**Dataset content:**
-- pv_equiv track=rewrite | github.com/duzhch/Bio-Series | scripts/compare_ablations.py | build_summary_header
-- ===== SOURCE A (Python) =====
-- def build_summary_header(ablations):
--     return (
--         ["dataset_trait", "N_full_reps"]
--         + [f"N_{ablation}_reps" for ablation in ablations if ablation != "full"]
--         + [
--             f"N_paired_full_vs_{ablation}_reps"
--             for ablation in ablations
--             if ablation != "full"
--         ]
--         + [
--             column
--             for ablation in ablations
--             for column in (f"PCC_{ablation}_mean", f"PCC_{ablation}_std")
--         ]
--         + [f"mean_Delta_full_minus_{ablation}" for ablation in ablations if ablation != "full"]
--         + [
--             column
--             for ablation in ablations
--             for column in (f"MSE_{ablation}_mean", f"MSE_{ablation}_std")
--         ]
--     )
-- ===== SOURCE B (Python) =====
-- def _row(a):
--     keep = a != "full"
--     return (
--         [f"N_{a}_reps"] if keep else [],
--         [f"N_paired_full_vs_{a}_reps"] if keep else [],
--         [f"PCC_{a}_mean", f"PCC_{a}_std"],
--         [f"mean_Delta_full_minus_{a}"] if keep else [],
--         [f"MSE_{a}_mean", f"MSE_{a}_std"],
--     )
--
-- def build_summary_header(ablations):
--     # build the per-ablation record matrix once (row-major), then emit it
--     # column-major (a transpose-style read), one section per column index
--     rows = [_row(a) for a in ablations]
--     out = ["dataset_trait", "N_full_reps"]
--     for i in range(5):
--         for r in rows:
--             out.extend(r[i])
--     return out
-- ===== Notes on version B (the rewrite author's own statement) =====
-- stated objective: alternative
-- what changed: Builds a per-ablation record (a 5-tuple of section buckets) once, row-major, then produces the header by a transpose-style column-major read of that matrix, instead of A's six independent comprehension scans of the input list.
import Mathlib
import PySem

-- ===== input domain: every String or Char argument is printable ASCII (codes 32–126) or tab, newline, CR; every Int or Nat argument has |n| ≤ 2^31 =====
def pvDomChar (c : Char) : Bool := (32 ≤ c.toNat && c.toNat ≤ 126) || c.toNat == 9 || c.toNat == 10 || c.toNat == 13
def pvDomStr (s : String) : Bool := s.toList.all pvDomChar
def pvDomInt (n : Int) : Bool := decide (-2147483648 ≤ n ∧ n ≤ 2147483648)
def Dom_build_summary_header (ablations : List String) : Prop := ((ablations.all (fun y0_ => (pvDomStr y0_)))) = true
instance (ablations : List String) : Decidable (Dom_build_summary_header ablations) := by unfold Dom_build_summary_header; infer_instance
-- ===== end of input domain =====

-- B builds a per-ablation 5-bucket record matrix once and emits it by a
-- transpose-style column-major read (alternative decomposition, same cost).


-- ===== PORT A =====
def build_summary_header (ablations : List String) : List String :=
  ["dataset_trait", "N_full_reps"]
  ++ (ablations.filter (fun a => a ≠ "full")).map (fun a => "N_" ++ a ++ "_reps")
  ++ (ablations.filter (fun a => a ≠ "full")).map (fun a => "N_paired_full_vs_" ++ a ++ "_reps")
  ++ ablations.flatMap (fun a => ["PCC_" ++ a ++ "_mean", "PCC_" ++ a ++ "_std"])
  ++ (ablations.filter (fun a => a ≠ "full")).map (fun a => "mean_Delta_full_minus_" ++ a)
  ++ ablations.flatMap (fun a => ["MSE_" ++ a ++ "_mean", "MSE_" ++ a ++ "_std"])

-- ===== PORT B =====
-- _row of Source B: the Python 5-tuple of homogeneous buckets is ported as a
-- 5-element list of buckets (r[i] below is the tuple indexing, always in range)
def bshRow (a : String) : List (List String) :=
  let keep := a ≠ "full"
  [ if keep then ["N_" ++ a ++ "_reps"] else [],
    if keep then ["N_paired_full_vs_" ++ a ++ "_reps"] else [],
    ["PCC_" ++ a ++ "_mean", "PCC_" ++ a ++ "_std"],
    if keep then ["mean_Delta_full_minus_" ++ a] else [],
    ["MSE_" ++ a ++ "_mean", "MSE_" ++ a ++ "_std"] ]

def build_summary_header_alt (ablations : List String) : List String :=
  let rows := ablations.map bshRow
  (List.range 5).foldl
    (fun out i => rows.foldl (fun o r => o ++ r.getD i []) out)
    ["dataset_trait", "N_full_reps"]

-- ===== PRECONDITION & SPEC =====
def Spec_build_summary_header (ablations : List String) (out : List String) : Prop := out = build_summary_header_alt ablations
instance (ablations : List String) (out : List String) : Decidable (Spec_build_summary_header ablations out) := by unfold Spec_build_summary_header; infer_instance

-- ===== CLAIM =====
def Claim_equal_build_summary_header : Prop := ∀ (ablations : List String), Dom_build_summary_header ablations → Spec_build_summary_header ablations (build_summary_header ablations)

-- ===== LEMMAS AND PROOFS =====
theorem bshCol (ablations : List String) (i : Nat) (g : String → List String)
    (h : ∀ a, (bshRow a).getD i [] = g a) :
    (ablations.map bshRow).flatMap (fun r => r.getD i []) = ablations.flatMap g := by
  induction ablations with
  | nil => simp
  | cons a rest ih =>
    simp only [List.map_cons, List.flatMap_cons, ih, h]

theorem bshFilt (l : List String) (f : String → String) :
    l.flatMap (fun a => if a ≠ "full" then [f a] else []) =
      (l.filter (fun a => a ≠ "full")).map f := by
  induction l with
  | nil => simp
  | cons a rest ih => by_cases h : a = "full" <;> simp [h] at ih ⊢ <;> simp [ih]

theorem build_summary_header_spec : Claim_equal_build_summary_header := by
  intro ablations _
  unfold Spec_build_summary_header build_summary_header build_summary_header_alt
  have hr : List.range 5 = [0, 1, 2, 3, 4] := rfl
  rw [hr]
  simp only [List.foldl_cons, List.foldl_nil, PySem.List.foldl_append_eq_flatMap]
  rw [bshCol ablations 0 (fun a => if a ≠ "full" then ["N_" ++ a ++ "_reps"] else []) (by intro a; simp [bshRow]),
      bshCol ablations 1 (fun a => if a ≠ "full" then ["N_paired_full_vs_" ++ a ++ "_reps"] else []) (by intro a; simp [bshRow]),
      bshCol ablations 2 (fun a => ["PCC_" ++ a ++ "_mean", "PCC_" ++ a ++ "_std"]) (by intro a; simp [bshRow]),
      bshCol ablations 3 (fun a => if a ≠ "full" then ["mean_Delta_full_minus_" ++ a] else []) (by intro a; simp [bshRow]),
      bshCol ablations 4 (fun a => ["MSE_" ++ a ++ "_mean", "MSE_" ++ a ++ "_std"]) (by intro a; simp [bshRow])]
  rw [bshFilt ablations (fun a => "N_" ++ a ++ "_reps"),
      bshFilt ablations (fun a => "N_paired_full_vs_" ++ a ++ "_reps"),
      bshFilt ablations (fun a => "mean_Delta_full_minus_" ++ a)]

**Your instructions:** Retype, in the same exact form, the lines of the material above from the line holding "-- 5-element list" through the line holding "(List.range 5).foldl".

**Result of the exercise:**
-- 5-element list of buckets (r[i] below is the tuple indexing, always in range)
def bshRow (a : String) : List (List String) :=
  let keep := a ≠ "full"
  [ if keep then ["N_" ++ a ++ "_reps"] else [],
    if keep then ["N_paired_full_vs_" ++ a ++ "_reps"] else [],
    ["PCC_" ++ a ++ "_mean", "PCC_" ++ a ++ "_std"],
    if keep then ["mean_Delta_full_minus_" ++ a] else [],
    ["MSE_" ++ a ++ "_mean", "MSE_" ++ a ++ "_std"] ]

def build_summary_header_alt (ablations : List String) : List String :=
  let rows := ablations.map bshRow
  (List.range 5).foldl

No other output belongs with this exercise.